Proprietary or HIPAA-protected information should only be submitted to closed, private AI systems, not open systems such as ChatGPT.
WHAT IS AI?
At its most basic, AI is when computers try to mimic how the human brain works, learning from the information (data) they take in and becoming progressively more capable.
AI has existed in various forms for decades, but what's different about ChatGPT and other LLMs is the sheer amount of data they are able to process and their ability to be “generative.” Generative AI can take a prompt from a user (an input as text, image, etc.) and can output almost instantly a novel response based on what it has learned from a massive corpus of existing data. Using Google or another traditional search engine is like looking through books in a library yourself and copying down what one author wrote. But using a generative AI program is like having an assistant who can look through all the books in the library and synthesize all of that information into a brand new answer.
LLMs are generative AI models trained on enormous volumes of text. The training process allows the model to learn statistical relationships between words and phrases. It then uses these relationships to predict the most likely next word given the user's prompt (and the prior words it just generated). In its most simplistic sense, it is a fancy autocomplete model like you see in smartphone texting applications, where the phone predicts what you may want to type next based on phrases you've used in the past.
One of the reasons AI researchers are so interested in LLMs is the potential for “emergence,” which is when an AI model can accomplish tasks that it was not explicitly trained to perform. There is some debate among academics about whether the current models have achieved true emergence, but there is no denying that LLMs can generate responses far beyond what people assumed they could accomplish.
What does that mean for health care? It's not entirely clear yet, but the technology is moving fast. Early LLMs could barely pass the U.S. Medical Licensing Examination, but more recent models, such as Google's medically focused Med-PaLM 2, have achieved relatively high scores.3,4 Some of the leading EHR companies are also testing ways to integrate generative AI within their programs.5
USER BEWARE
Before we get to how the new generative AI models can help, we should understand how they could harm. First, it is important to remember that these models were trained to generate the best next word (probabilistically speaking) — not to understand logic, the scientific method, or medical questions. Second, their learning is only as good as the data used to train the model (a common maxim in computer science is “garbage in, garbage out,” which means that any shortcomings in the data used to create a program will manifest themselves in the program's execution). This leads to two of the biggest problems with current generative AI products: bias and hallucinations.

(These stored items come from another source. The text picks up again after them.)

-- the core identity: restored coverage count = number of valid placements in the window
theorem pvCore (g : Nat → Nat → Int) (h w : Nat) (sh sw : Int) (i j : Nat)
    (hi : i < h) (hj : j < w) (hsh : 0 ≤ sh) (hsw : 0 ≤ sw) :
    pvC g h w sh sw (i+1) (j+1) =
      pvPS2 (pvOkI g h w sh sw) (i+1) (j+1)
      - pvPS2 (pvOkI g h w sh sw) (max 0 ((i : Int) - sh + 1)).toNat (j+1)
      - pvPS2 (pvOkI g h w sh sw) (i+1) (max 0 ((j : Int) - sw + 1)).toNat
      + pvPS2 (pvOkI g h w sh sw) (max 0 ((i : Int) - sh + 1)).toNat
          (max 0 ((j : Int) - sw + 1)).toNat := by
  have hA0i : (((max 0 ((i : Int) - sh + 1)).toNat : Nat) : Int) = max 0 ((i : Int) - sh + 1) :=
    Int.toNat_of_nonneg (le_max_left _ _)
  have hB0i : (((max 0 ((j : Int) - sw + 1)).toNat : Nat) : Int) = max 0 ((j : Int) - sw + 1) :=
    Int.toNat_of_nonneg (le_max_left _ _)
  set K := pvOkI g h w sh sw with hK
  set A0 := (max 0 ((i : Int) - sh + 1)).toNat with hA0
  set B0 := (max 0 ((j : Int) - sw + 1)).toNat with hB0
  have hA0le : A0 ≤ i + 1 := by omega
  have hB0le : B0 ≤ j + 1 := by omega
  have hsubA : Finset.Ico A0 (i+1) ⊆ Finset.range h := by
    intro x hx
    rw [Finset.mem_Ico] at hx
    rw [Finset.mem_range]
    omega
  have hsubB : Finset.Ico B0 (j+1) ⊆ Finset.range w := by
    intro x hx
    rw [Finset.mem_Ico] at hx
    rw [Finset.mem_range]
    omega
  have hRHS : pvPS2 K (i+1) (j+1) - pvPS2 K A0 (j+1) - pvPS2 K (i+1) B0 + pvPS2 K A0 B0
      = ∑ a ∈ Finset.Ico A0 (i+1), ∑ b ∈ Finset.Ico B0 (j+1), K a b := by
    have e1 := Finset.sum_Ico_eq_sub (fun a => ∑ b ∈ Finset.range (j+1), K a b) hA0le
    have e2 := Finset.sum_Ico_eq_sub (fun a => ∑ b ∈ Finset.range B0, K a b) hA0le
    have esub : ∀ (x y z u : Int), x - y - z + u = (x - y) - (z - u) := by intros; ring
    simp only [pvPS2]
    rw [esub, ← e1, ← e2, ← Finset.sum_sub_distrib]
    exact Finset.sum_congr rfl (fun a _ => (Finset.sum_Ico_eq_sub _ hB0le).symm)
  have hD : ∀ p q, pvDfull g h w sh sw p q
      = ∑ a ∈ Finset.range h, ∑ b ∈ Finset.range w, K a b * pvDelta sh sw a b p q := by
    intro p q
    rw [hK]
    simp [pvDfull, pvDpart]
  have hswap : pvC g h w sh sw (i+1) (j+1)
      = ∑ a ∈ Finset.range h, ∑ b ∈ Finset.range w, ∑ p ∈ Finset.range (i+1),
          ∑ q ∈ Finset.range (j+1), K a b * pvDelta sh sw a b p q := by
    have : pvC g h w sh sw (i+1) (j+1)
        = ∑ p ∈ Finset.range (i+1), ∑ q ∈ Finset.range (j+1),
            ∑ a ∈ Finset.range h, ∑ b ∈ Finset.range w, K a b * pvDelta sh sw a b p q := by
      simp only [pvC, pvPS2]
      exact Finset.sum_congr rfl (fun p _ => Finset.sum_congr rfl (fun q _ => hD p q))
    rw [this, pvSum4]
  have hSp : ∀ a : Nat, (∑ p ∈ Finset.range (i+1),
        ((if p = a then (1:Int) else 0) - if p = ((a:Int)+sh).toNat then 1 else 0))
      = (if a < i+1 then (1:Int) else 0) - (if ((a:Int)+sh).toNat < i+1 then 1 else 0) := by
    intro a
    rw [Finset.sum_sub_distrib, Finset.sum_ite_eq' (Finset.range (i+1)) a (fun _ => (1:Int)),
      Finset.sum_ite_eq' (Finset.range (i+1)) (((a:Int)+sh).toNat) (fun _ => (1:Int))]
    simp [Finset.mem_range]
  have hSq : ∀ b : Nat, (∑ q ∈ Finset.range (j+1),
        ((if q = b then (1:Int) else 0) - if q = ((b:Int)+sw).toNat then 1 else 0))
      = (if b < j+1 then (1:Int) else 0) - (if ((b:Int)+sw).toNat < j+1 then 1 else 0) := by
    intro b
    rw [Finset.sum_sub_distrib, Finset.sum_ite_eq' (Finset.range (j+1)) b (fun _ => (1:Int)),
      Finset.sum_ite_eq' (Finset.range (j+1)) (((b:Int)+sw).toNat) (fun _ => (1:Int))]
    simp [Finset.mem_range]
  have hfac : ∀ a b, (∑ p ∈ Finset.range (i+1), ∑ q ∈ Finset.range (j+1),
        K a b * pvDelta sh sw a b p q)
      = K a b * (((if a < i+1 then (1:Int) else 0) - (if ((a:Int)+sh).toNat < i+1 then 1 else 0))
          * ((if b < j+1 then (1:Int) else 0) - (if ((b:Int)+sw).toNat < j+1 then 1 else 0))) := by
    intro a b
    rw [← hSp a, ← hSq b, Finset.sum_mul_sum]
    simp only [Finset.mul_sum, pvDelta]
  have hpt : ∀ a ∈ Finset.range h, ∀ b ∈ Finset.range w,
      K a b * (((if a < i+1 then (1:Int) else 0) - (if ((a:Int)+sh).toNat < i+1 then 1 else 0))
          * ((if b < j+1 then (1:Int) else 0) - (if ((b:Int)+sw).toNat < j+1 then 1 else 0)))
      = if a ∈ Finset.Ico A0 (i+1) then (if b ∈ Finset.Ico B0 (j+1) then K a b else 0) else 0 := by
    intro a ha b hb
    rw [Finset.mem_range] at ha hb
    simp only [Finset.mem_Ico]
    by_cases hk : g a b = 0 ∧ (a : Int) + sh ≤ (h : Int) ∧ (b : Int) + sw ≤ (w : Int) ∧
        pvPS2 g ((a : Int) + sh).toNat ((b : Int) + sw).toNat -
          pvPS2 g ((a : Int) + sh).toNat b - pvPS2 g a ((b : Int) + sw).toNat + pvPS2 g a b = 0
    · have hK1 : K a b = 1 := by rw [hK, pvOkI, if_pos hk]
      obtain ⟨-, hsa, hsb, -⟩ := hk
      rw [hK1]
      split_ifs <;> first | omega | norm_num
    · have hK0 : K a b = 0 := by rw [hK, pvOkI, if_neg hk]
      rw [hK0]
      split_ifs <;> norm_num
  have hfinal : (∑ a ∈ Finset.range h, ∑ b ∈ Finset.range w,
        (if a ∈ Finset.Ico A0 (i+1) then (if b ∈ Finset.Ico B0 (j+1) then K a b else 0) else 0))
      = ∑ a ∈ Finset.Ico A0 (i+1), ∑ b ∈ Finset.Ico B0 (j+1), K a b := by
    have hinner : ∀ a, (∑ b ∈ Finset.range w,
          if a ∈ Finset.Ico A0 (i+1) then (if b ∈ Finset.Ico B0 (j+1) then K a b else 0) else 0)
        = if a ∈ Finset.Ico A0 (i+1) then
            (∑ b ∈ Finset.range w, if b ∈ Finset.Ico B0 (j+1) then K a b else 0) else 0 := by
      intro a
      by_cases hmem : a ∈ Finset.Ico A0 (i+1)
      · simp only [if_pos hmem]
      · simp only [if_neg hmem, Finset.sum_const_zero]
    rw [Finset.sum_congr rfl (fun a _ => hinner a), Finset.sum_ite_mem,
      Finset.inter_eq_right.mpr hsubA]
    exact Finset.sum_congr rfl (fun a _ => by
      rw [Finset.sum_ite_mem, Finset.inter_eq_right.mpr hsubB])
  calc pvC g h w sh sw (i+1) (j+1)
      = ∑ a ∈ Finset.range h, ∑ b ∈ Finset.range w, ∑ p ∈ Finset.range (i+1),
          ∑ q ∈ Finset.range (j+1), K a b * pvDelta sh sw a b p q := hswap
    _ = ∑ a ∈ Finset.range h, ∑ b ∈ Finset.range w,
          (if a ∈ Finset.Ico A0 (i+1) then (if b ∈ Finset.Ico B0 (j+1) then K a b else 0) else 0) :=
        Finset.sum_congr rfl (fun a ha => Finset.sum_congr rfl (fun b hb => by
          rw [hfac a b]; exact hpt a ha b hb))
    _ = ∑ a ∈ Finset.Ico A0 (i+1), ∑ b ∈ Finset.Ico B0 (j+1), K a b := hfinal
    _ = _ := hRHS.symm

-- a grid without empty cells: the restoration loop never hits its early return
theorem pvArestRow_nz (diff : List (List Int)) (i : Nat) :
    ∀ (vs : List Int) (j : Nat) (cnt pre : List Int), (∀ x ∈ vs, x ≠ 0) →
      pvArestRow diff i j vs cnt pre ≠ none := by
  intro vs
  induction vs with
  | nil => intro j cnt pre _; simp [pvArestRow]
  | cons v vs ih =>
    intro j cnt pre hnz
    simp only [pvArestRow]
    rw [if_neg (fun hc => hnz v (by simp) hc.2)]
    exact ih (j+1) _ pre (fun x hx => hnz x (by simp [hx]))

theorem pvArestRows_nz (diff : List (List Int)) :
    ∀ (rows : List (List Int)) (i : Nat) (cnt pre : List Int),
      (∀ row ∈ rows, ∀ x ∈ row, x ≠ 0) → pvArestRows diff i rows cnt pre = true := by
  intro rows
  induction rows with
  | nil => intro i cnt pre _; rfl
  | cons row rows ih =>
    intro i cnt pre hnz
    simp only [pvArestRows]
    cases hres : pvArestRow diff i 0 row cnt pre with
    | none => exact absurd hres (pvArestRow_nz diff i row 0 cnt pre (hnz row (by simp)))
    | some cnt' => exact ih (i+1) pre cnt' (fun r hr => hnz r (by simp [hr]))

theorem pvG1_ne (grid : List (List Int)) (hnz : ∀ row ∈ grid, ∀ x ∈ row, x ≠ 0)
    (i j : Nat) (hi : i < grid.length) : pvG1 grid i j ≠ 0 := by
  by_cases hjl : j < (grid.getD i []).length
  · have hval : pvG1 grid i j = (grid.getD i [])[j] := by
      simp only [pvG1]
      rw [List.getD_eq_getElem?_getD, List.getElem?_eq_getElem hjl]
      rfl
    rw [hval]
    exact hnz _ (pvRow_mem grid i hi) _ (List.getElem_mem hjl)
  · have hval : pvG1 grid i j = 1 := by
      simp only [pvG1]
      rw [List.getD_eq_getElem?_getD, List.getElem?_eq_none (by omega), Option.getD_none]
    rw [hval]
    decide

theorem pvAlt_nz (grid : List (List Int)) (sh sw : Int)
    (hnz : ∀ row ∈ grid, ∀ x ∈ row, x ≠ 0) : possibleToStamp_alt grid sh sw = true := by
  simp only [possibleToStamp_alt]
  rw [List.all_eq_true]
  intro i hi
  rw [List.all_eq_true]
  intro j hj
  rw [List.mem_range] at hi
  rw [if_neg (pvG1_ne grid hnz i j hi)]

-- ===== VERDICT (by name: the statement is the Claim_ definition above) =====
theorem possibleToStamp_spec : Claim_equal_possibleToStamp := by
  unfold Claim_equal_possibleToStamp
  intro grid sh sw hdom hpre
  unfold Spec_possibleToStamp
  obtain ⟨hne, hle, hbr⟩ := hpre
  rcases hbr with ⟨hrect, hsh, hsw⟩ | hnz
  swap
  · -- no empty cell: both programs return True
    have hA : possibleToStamp grid sh sw = true :=
      pvArestRows_nz _ grid 0 _ _ hnz
    rw [hA, pvAlt_nz grid sh sw hnz]
  set h := grid.length with hh
  set w := (grid.getD 0 []).length with hwdef
  have hw : ∀ row ∈ grid, row.length = w := by
    intro row hr
    rw [hrect row hr, hwdef]
    cases grid with
    | nil => exact absurd rfl hne
    | cons r rs => rfl
  -- A side: characterize the three phases
  have hsumF := pvAsumRows_char grid h w hh hw grid 0 (pvZeros2 (h+1) (w+1)) (by simp)
    (by omega) (pvFilled_zero _ h w)
  have hsum : ∀ p q, p ≤ h → q ≤ w →
      pvGet2 (pvAsumRows 0 grid (pvZeros2 (h+1) (w+1))) p q = pvPS2 (pvG1 grid) p q :=
    fun p q hp hq => pvFilled_get _ h w _ hsumF p q hp hq
  have hdiffF := pvAdiffRows_char grid h w sh sw _ hh hw hsh hsw hsum grid 0
    (pvZeros2 (h+1) (w+1)) (by simp) (by omega) (pvDState_zero _ h w sh sw)
  have hdiff : ∀ p q, p ≤ h → q ≤ w →
      pvGet2 (pvAdiffRows h w sh sw (pvAsumRows 0 grid (pvZeros2 (h+1) (w+1))) 0 grid
        (pvZeros2 (h+1) (w+1))) p q = pvDfull (pvG1 grid) h w sh sw p q := by
    intro p q hp hq
    obtain ⟨-, hget⟩ := hdiffF
    rw [hget p q, if_pos ⟨hp, hq⟩]
    rfl
  have hArest := pvArestRows_char grid h w sh sw _ hh hw hdiff grid 0
    (List.replicate (w+1) 0) (List.replicate (w+1) 0) (by simp) (by omega)
    (by simp) (pvRepl0 _ _) (by simp)
    (by
      intro q hq
      rw [pvRepl0]
      exact (pvPS2_zero_left _ _).symm)
  have hAiff : possibleToStamp grid sh sw = true ↔
      ∀ a, a < h → ∀ b, b < w →
        ¬(pvG1 grid a b = 0 ∧ pvC (pvG1 grid) h w sh sw (a+1) (b+1) = 0) := by
    show pvArestRows _ 0 grid _ _ = true ↔ _
    rw [hArest]
    constructor
    · intro hall a ha b hb; exact hall a (by omega) ha b hb
    · intro hall a _ ha b hb; exact hall a ha b hb
  -- B side: characterize the tables it reads
  have hSget : ∀ p q, p ≤ h → q ≤ w →
      pvGet2 (pvPrefFill h w (pvG1 grid)) p q = pvPS2 (pvG1 grid) p q :=
    fun p q hp hq => pvFilled_get _ h w _ (pvPrefFill_char _ h w) p q hp hq
  have hokEq : ∀ a b, a < h → b < w →
      pvOkTab grid h w (pvPrefFill h w (pvG1 grid)) sh sw a b = pvOkI (pvG1 grid) h w sh sw a b := by
    intro a b ha hb
    rw [pvOkTab, pvOkI]
    by_cases hg : (a : Int) + sh ≤ (h : Int) ∧ (b : Int) + sw ≤ (w : Int)
    · obtain ⟨h1, h2⟩ := hg
      rw [hSget _ _ (by omega) (by omega), hSget _ _ (by omega) (by omega),
        hSget _ _ (by omega) (by omega), hSget _ _ (by omega) (by omega)]
    · rw [if_neg (fun hc => hg ⟨hc.2.1, hc.2.2.1⟩), if_neg (fun hc => hg ⟨hc.2.1, hc.2.2.1⟩)]
  have hPSok : ∀ x y, x ≤ h → y ≤ w →
      pvPS2 (pvOkTab grid h w (pvPrefFill h w (pvG1 grid)) sh sw) x y
        = pvPS2 (pvOkI (pvG1 grid) h w sh sw) x y := by
    intro x y hx hy
    simp only [pvPS2]
    refine Finset.sum_congr rfl (fun a ha => Finset.sum_congr rfl (fun b hb => ?_))
    rw [Finset.mem_range] at ha hb
    exact hokEq a b (by omega) (by omega)
  have hVget : ∀ p q, p ≤ h → q ≤ w →
      pvGet2 (pvPrefFill h w (pvOkTab grid h w (pvPrefFill h w (pvG1 grid)) sh sw)) p q
        = pvPS2 (pvOkI (pvG1 grid) h w sh sw) p q := by
    intro p q hp hq
    rw [pvFilled_get _ h w _ (pvPrefFill_char _ h w) p q hp hq]
    exact hPSok p q hp hq
  have hBiff : possibleToStamp_alt grid sh sw = true ↔
      ∀ i, i < h → ∀ j, j < w → pvG1 grid i j = 0 →
        pvPS2 (pvOkI (pvG1 grid) h w sh sw) (i+1) (j+1)
          - pvPS2 (pvOkI (pvG1 grid) h w sh sw) (max 0 ((i : Int) - sh + 1)).toNat (j+1)
          - pvPS2 (pvOkI (pvG1 grid) h w sh sw) (i+1) (max 0 ((j : Int) - sw + 1)).toNat
          + pvPS2 (pvOkI (pvG1 grid) h w sh sw) (max 0 ((i : Int) - sh + 1)).toNat
              (max 0 ((j : Int) - sw + 1)).toNat ≠ 0 := by
    show (List.range h).all _ = true ↔ _
    rw [List.all_eq_true]
    constructor
    · intro hall i hi j hj hg
      have h1 := hall i (List.mem_range.mpr hi)
      rw [List.all_eq_true] at h1
      have h2 := h1 j (List.mem_range.mpr hj)
      rw [if_pos hg] at h2
      rw [bne_iff_ne] at h2
      have hA0 : (max 0 ((i : Int) - sh + 1)).toNat ≤ i + 1 := by
        have := Int.toNat_of_nonneg (le_max_left 0 ((i : Int) - sh + 1))
        omega
      have hB0 : (max 0 ((j : Int) - sw + 1)).toNat ≤ j + 1 := by
        have := Int.toNat_of_nonneg (le_max_left 0 ((j : Int) - sw + 1))
        omega
      rw [hVget _ _ (by omega) (by omega), hVget _ _ (by omega) (by omega),
        hVget _ _ (by omega) (by omega), hVget _ _ (by omega) (by omega)] at h2
      exact h2
    · intro hall i hi
      rw [List.mem_range] at hi
      rw [List.all_eq_true]
      intro j hj
      rw [List.mem_range] at hj
      by_cases hg : pvG1 grid i j = 0
      · rw [if_pos hg, bne_iff_ne]
        have hA0 : (max 0 ((i : Int) - sh + 1)).toNat ≤ i + 1 := by
          have := Int.toNat_of_nonneg (le_max_left 0 ((i : Int) - sh + 1))
          omega
        have hB0 : (max 0 ((j : Int) - sw + 1)).toNat ≤ j + 1 := by
          have := Int.toNat_of_nonneg (le_max_left 0 ((j : Int) - sw + 1))
          omega
        rw [hVget _ _ (by omega) (by omega), hVget _ _ (by omega) (by omega),
          hVget _ _ (by omega) (by omega), hVget _ _ (by omega) (by omega)]
        exact hall i hi j hj hg
      · rw [if_neg hg]
  rw [Bool.eq_iff_iff, hAiff, hBiff]
  constructor
  · intro hall i hi j hj hg
    rw [← pvCore (pvG1 grid) h w sh sw i j hi hj hsh hsw]
    intro hc
    exact hall i hi j hj ⟨hg, hc⟩
  · intro hall a ha b hb hviol
    have := hall a ha b hb hviol.1
    rw [← pvCore (pvG1 grid) h w sh sw a b ha hb hsh hsw] at this
    exact this hviol.2
-- pv_equiv track=rewrite | github.com/terryzhao127/pommerman-implementations | MCTS/mcts_agent.py | _find_items
-- ===== SOURCE A (Python) =====
-- def _find_items(board, bomb_life, bomb_blast_strength):
--     board_size = len(board[0])
--     agent_values = {10, 11, 12, 13}
--     bomb_value = 3
--     flame_value = 4
--
--     agents = []
--     bombs = []
--     flames = []
--
--     for x in range(board_size):
--         for y in range(board_size):
--             if board[x][y] in agent_values:
--                 agents.append((board[x][y], (x, y)))
--             if board[x][y] == bomb_value:
--                 bombs.append(((x, y), bomb_life[x][y], bomb_blast_strength[x][y]))
--             if board[x][y] == flame_value:
--                 flames.append((x, y))
--
--     return agents, bombs, flames
-- ===== SOURCE B (Python) =====
-- def _find_items(board, bomb_life, bomb_blast_strength):
--     board_size = len(board[0])
--
--     # One pass builds an inverted index: cell value -> flat indices x*n+y in scan order.
--     index = {}
--     for x in range(board_size):
--         for y in range(board_size):
--             index.setdefault(board[x][y], []).append(x * board_size + y)
--
--     # Agents: read the four agent buckets off the index, restore row-major order
--     # by sorting on the flat index, then decode coordinates with divmod.
--     pairs = sorted(((v, i) for v in (10, 11, 12, 13) for i in index.get(v, [])),
--                    key=lambda t: t[1])
--     agents = [(v, divmod(i, board_size)) for v, i in pairs]
--
--     bombs = [(divmod(i, board_size),
--               bomb_life[i // board_size][i % board_size],
--               bomb_blast_strength[i // board_size][i % board_size])
--              for i in index.get(3, [])]
--     flames = [divmod(i, board_size) for i in index.get(4, [])]
--
--     return agents, bombs, flames
-- ===== Notes on version B (the rewrite author's own statement) =====
-- stated objective: alternative
-- what changed: Replaces A's single scan with three direct tests per cell by one grouping pass that builds an inverted index from cell value to flat positions x*n+y, from which bombs and flames are read off directly and the four agent buckets are re-ordered row-major by sorting on the flat index, with coordinates recovered by divmod.
import Mathlib
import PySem

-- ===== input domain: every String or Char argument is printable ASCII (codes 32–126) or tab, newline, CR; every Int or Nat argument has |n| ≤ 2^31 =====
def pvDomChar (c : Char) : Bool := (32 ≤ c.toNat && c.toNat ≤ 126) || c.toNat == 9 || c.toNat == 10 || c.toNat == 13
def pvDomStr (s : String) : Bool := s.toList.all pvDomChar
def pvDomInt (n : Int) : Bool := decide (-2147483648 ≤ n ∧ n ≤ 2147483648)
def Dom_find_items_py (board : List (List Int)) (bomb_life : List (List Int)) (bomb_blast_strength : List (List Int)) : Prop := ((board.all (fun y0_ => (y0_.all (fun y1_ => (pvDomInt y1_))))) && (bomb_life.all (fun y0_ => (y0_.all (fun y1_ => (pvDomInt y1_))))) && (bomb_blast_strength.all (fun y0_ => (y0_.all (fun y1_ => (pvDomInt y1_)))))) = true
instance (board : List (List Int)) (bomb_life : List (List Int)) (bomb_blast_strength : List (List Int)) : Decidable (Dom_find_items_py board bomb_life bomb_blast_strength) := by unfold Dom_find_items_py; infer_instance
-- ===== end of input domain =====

Any significant biases in the data can be learned by the model. Then the model's responses will be informed by these same biases, which is why you may have read reports of chatbots producing conversations that are racist, sexist, homophobic, or otherwise awful.6 Bias in medicine is well-documented, even in clinical guidelines.7 Therefore it would not be surprising for generative AI models trained on existing scientific literature to perpetuate these biases. AI developers are designing and implementing tactics to confront this challenge, but AI users should be conscious of the potential for bias in the responses.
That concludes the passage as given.